If I’m working on a project it’s likely that I’ll make more than one note about a document, or that I’ve mentioned that document in other notes and wojuld like to refer to them. In that case I’ll add hyperlinks to my annotation note that will instantly lead me to those notes, perhaps opening them as new tabs in the view or document window (so that I can move among the tabbed documents without losing my scrolling position).

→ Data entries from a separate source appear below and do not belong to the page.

-- pv_equiv track=rewrite | github.com/misterjacko/advent-of-code | 2020/Day7/7-Handy_Haversacks.py | searchbags
-- ===== SOURCE A (Python) =====
-- def searchbags(querybags, A):
--   valid = []
--   for query in querybags:
--     for outerbag in A:
--       for innerbag in outerbag:
--         if query in outerbag[innerbag]:
--           valid.append(innerbag)
--   return valid
-- ===== SOURCE B (Python) =====
-- def searchbags(querybags, A):
--   # Reverse index: content bag -> containers (in A's iteration order), built once.
--   index = {}
--   for outerbag in A:
--     for innerbag in outerbag:
--       for content in dict.fromkeys(outerbag[innerbag]):
--         index.setdefault(content, []).append(innerbag)
--   valid = []
--   for query in querybags:
--     valid += index.get(query, [])
--   return valid
-- ===== Notes on version B (the rewrite author's own statement) =====
-- stated objective: faster
-- what changed: B builds a reverse index (content bag -> list of containing bags) in one pass over A, then answers each query by a single dictionary lookup instead of rescanning all of A per query.
import Mathlib
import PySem

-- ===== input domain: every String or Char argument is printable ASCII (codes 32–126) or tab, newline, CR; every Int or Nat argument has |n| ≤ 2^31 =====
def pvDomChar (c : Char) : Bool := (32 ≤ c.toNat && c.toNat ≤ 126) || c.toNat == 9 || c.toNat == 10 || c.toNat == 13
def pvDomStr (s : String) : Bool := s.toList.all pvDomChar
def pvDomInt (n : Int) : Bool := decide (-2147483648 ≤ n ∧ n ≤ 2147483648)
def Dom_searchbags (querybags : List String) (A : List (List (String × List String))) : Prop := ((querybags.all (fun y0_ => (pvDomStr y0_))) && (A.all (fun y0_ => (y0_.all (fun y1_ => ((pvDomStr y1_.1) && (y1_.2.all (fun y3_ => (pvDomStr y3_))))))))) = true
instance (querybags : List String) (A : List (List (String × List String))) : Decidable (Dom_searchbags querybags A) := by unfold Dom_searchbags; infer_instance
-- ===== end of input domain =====

-- B replaces A's per-query rescan of all of A with a reverse index (content bag -> containers) built once (objective: faster).

-- ===== PORT A =====
def searchbags (querybags : List String) (A : List (List (String × List String))) : List String :=
  querybags.foldl (fun valid query =>
    A.foldl (fun valid outerbag =>
      (PySem.Dict.ofList outerbag).keys.foldl (fun valid innerbag =>
        if query ∈ (PySem.Dict.ofList outerbag).getD innerbag [] then valid ++ [innerbag] else valid)
        valid)
      valid)
    []

-- ===== PORT B =====
def searchbags_alt (querybags : List String) (A : List (List (String × List String))) : List String :=
  let index : PySem.Dict String (List String) :=
    A.foldl (fun index outerbag =>
      (PySem.Dict.ofList outerbag).items.foldl (fun index kv =>
        (PySem.List.dedup kv.2).foldl (fun index content =>
          index.modify content [] (· ++ [kv.1])) index)
        index)
      PySem.Dict.empty
  querybags.foldl (fun valid query => valid ++ index.getD query []) []

-- ===== PRECONDITION & SPEC =====
def Spec_searchbags (querybags : List String) (A : List (List (String × List String))) (out : List String) : Prop := out = searchbags_alt querybags A
instance (querybags : List String) (A : List (List (String × List String))) (out : List String) : Decidable (Spec_searchbags querybags A out) := by unfold Spec_searchbags; infer_instance

-- ===== CLAIM (what is proved, stated in full; the proofs are below) =====
def Claim_equal_searchbags : Prop := ∀ (querybags : List String) (A : List (List (String × List String))), Dom_searchbags querybags A → Spec_searchbags querybags A (searchbags querybags A)

-- ===== LEMMAS AND PROOFS =====

-- per-dict contribution for one query: the keys of the dict whose content list contains the query
def pvContrib (q : String) (ob : List (String × List String)) : List String :=
  (((PySem.Dict.ofList ob).items.filter (fun kv => decide (q ∈ kv.2))).map (·.1))

theorem pv_filter_nodup_beq (l : List String) (q : String) (h : l.Nodup) :
    l.filter (fun c => c == q) = if q ∈ l then [q] else [] := by
  induction l with
  | nil => simp
  | cons a t ih =>
    simp only [List.nodup_cons] at h
    rw [List.filter_cons]
    by_cases hq : a = q
    · subst hq
      simp [ih h.2, h.1]
    · simp only [List.mem_cons]
      simp [hq, ih h.2, Ne.symm hq]

theorem pv_inner_step (vs : List String) (k q : String) (d : PySem.Dict String (List String)) :
    ((PySem.List.dedup vs).foldl (fun d c => d.modify c [] (· ++ [k])) d).getD q []
      = d.getD q [] ++ (if q ∈ vs then [k] else []) := by
  have h1 : ((PySem.List.dedup vs).foldl (fun d c => d.modify c [] (· ++ [k])) d)
      = (((PySem.List.dedup vs).map (fun c => (c, k))).foldl (fun d p => d.modify p.1 [] (· ++ [p.2])) d) := by
    rw [List.foldl_map]
  rw [h1, PySem.Dict.getD_foldl_modify_append, List.filter_map, List.map_map]
  rw [show ((fun (p : String × String) => p.1 == q) ∘ fun c => (c, k)) = (fun c => c == q) from rfl,
      pv_filter_nodup_beq _ _ (PySem.List.nodup_dedup vs)]
  by_cases h : q ∈ vs <;> simp [h]

theorem pv_perdict_build (l : List (String × List String)) (d : PySem.Dict String (List String)) (q : String) :
    (l.foldl (fun d kv => (PySem.List.dedup kv.2).foldl (fun d c => d.modify c [] (· ++ [kv.1])) d) d).getD q []
      = d.getD q [] ++ ((l.filter (fun kv => decide (q ∈ kv.2))).map (·.1)) := by
  induction l generalizing d with
  | nil => simp
  | cons kv t ih =>
    rw [List.foldl_cons, ih, pv_inner_step, List.filter_cons]
    by_cases h : q ∈ kv.2 <;> simp [h]

theorem pv_index_getD (As : List (List (String × List String))) (d : PySem.Dict String (List String)) (q : String) :
    (As.foldl (fun index outerbag =>
        (PySem.Dict.ofList outerbag).items.foldl (fun index kv =>
          (PySem.List.dedup kv.2).foldl (fun index content =>
            index.modify content [] (· ++ [kv.1])) index) index) d).getD q []
      = d.getD q [] ++ As.flatMap (pvContrib q) := by
  induction As generalizing d with
  | nil => simp
  | cons ob t ih =>
    rw [List.foldl_cons, ih, pv_perdict_build, List.flatMap_cons, pvContrib, List.append_assoc]

theorem pv_perdict_A (ob : List (String × List String)) (q : String) (valid : List String) :
    (PySem.Dict.ofList ob).keys.foldl (fun valid innerbag =>
        if q ∈ (PySem.Dict.ofList ob).getD innerbag [] then valid ++ [innerbag] else valid) valid
      = valid ++ pvContrib q ob := by
  have hnd := PySem.Dict.nodup_keys_ofList (κ := String) (ν := List String) ob
  simp only [PySem.Dict.keys]
  rw [List.foldl_map]
  have hcg : List.foldl (fun x (y : String × List String) =>
        if q ∈ (PySem.Dict.ofList ob).getD y.1 [] then x ++ [y.1] else x) valid (PySem.Dict.ofList ob).items
      = List.foldl (fun x y => if q ∈ y.2 then x ++ [y.1] else x) valid (PySem.Dict.ofList ob).items :=
    PySem.List.foldl_congr_mem _ _ _ _
      (by rintro acc ⟨k, v⟩ hmem; rw [PySem.Dict.getD_of_mem_items _ hmem hnd])
  rw [hcg]
  exact PySem.List.foldl_append_ite (p := fun kv => q ∈ (kv : String × List String).2) (f := (·.1)) _ _

-- ===== VERDICT (by name: the statement is the Claim_ definition above) =====
theorem searchbags_spec : Claim_equal_searchbags := by
  intro querybags A _
  show searchbags querybags A = searchbags_alt querybags A
  unfold searchbags searchbags_alt
  have hB : ∀ q : String,
      (A.foldl (fun index outerbag =>
        (PySem.Dict.ofList outerbag).items.foldl (fun index kv =>
          (PySem.List.dedup kv.2).foldl (fun index content =>
            index.modify content [] (· ++ [kv.1])) index) index) PySem.Dict.empty).getD q []
      = A.flatMap (pvContrib q) := by
    intro q
    rw [pv_index_getD]
    simp [PySem.Dict.getD_empty]
  have hA : ∀ (acc : List String) (q : String),
      A.foldl (fun valid outerbag =>
        (PySem.Dict.ofList outerbag).keys.foldl (fun valid innerbag =>
          if q ∈ (PySem.Dict.ofList outerbag).getD innerbag [] then valid ++ [innerbag] else valid)
          valid) acc = acc ++ A.flatMap (pvContrib q) := by
    intro acc q
    rw [PySem.List.foldl_congr_mem _ _ (fun valid ob => valid ++ pvContrib q ob) _
        (by intro acc' ob _; exact pv_perdict_A ob q acc')]
    exact PySem.List.foldl_append_eq_flatMap _ _ _
  show _ = List.foldl _ [] _
  rw [PySem.List.foldl_congr_mem _ _ (fun valid q => valid ++ A.flatMap (pvContrib q)) _
      (by intro acc q _; exact hA acc q)]
  exact (PySem.List.foldl_congr_mem _ _ (fun valid q => valid ++ A.flatMap (pvContrib q)) _
      (by intro acc q _; exact congrArg (acc ++ ·) (hB q))).symm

When a search is performed in DEVONthink, for several filetypes a document selected in the search results list will automatically scroll to the first occurrence of a query term, and highlight that term. Although Page Llinks are primarily useful in PDFs, I can use “cue strings” that are likely unique to a particular page of one document among the tens of thousands of documents in a database. Copy that string of perhaps 4 or 5 words into the annotation note, enclose it in quotation marks, then do a Lookup search, “Command-/”, for the cue string (including the quotation marks). This results in an exact string search, so that I can quickly jump to the page in a rich text document or WebArchive or PDF that I’ve referenced in my annotation note.

I prefer using rich text notes to notes within PDFs because of the ability to use hyperlinks, and because the notes themselves are searchable. In the course of a project I’ll usually create a ‘spiderweb’ of interlinking notes to and about my references, and to the draft writing sections of the project.

Often, in addition to the primary notes about a reference document I’ll use See Also (or See Related Text on a selected section of a document) and include links and notes about related documents. This can be a powerful way to dig though the information content of a big database, and a wonderful way to break a writer’s block.

Finally, I’ll confess to an eccentricity. I hate to mark up my references with text notes, underlining or highlighting. I keep them pristine. :slight_smile:

Wouldn’t it be easier to just make PDF annotations searchable?

Yes!!

I’m not a developer, but that was a long-time problem for Adobe in Acrobat. :slight_smile:

From the perspective of a user, or maybe just me the user, it would be just great if you could search your pdf annotations.

Thanks for your comments,

Jarod

@Bill Hey, I was just thinking about how you use an annotation note to collect multiple pages using a link back to them.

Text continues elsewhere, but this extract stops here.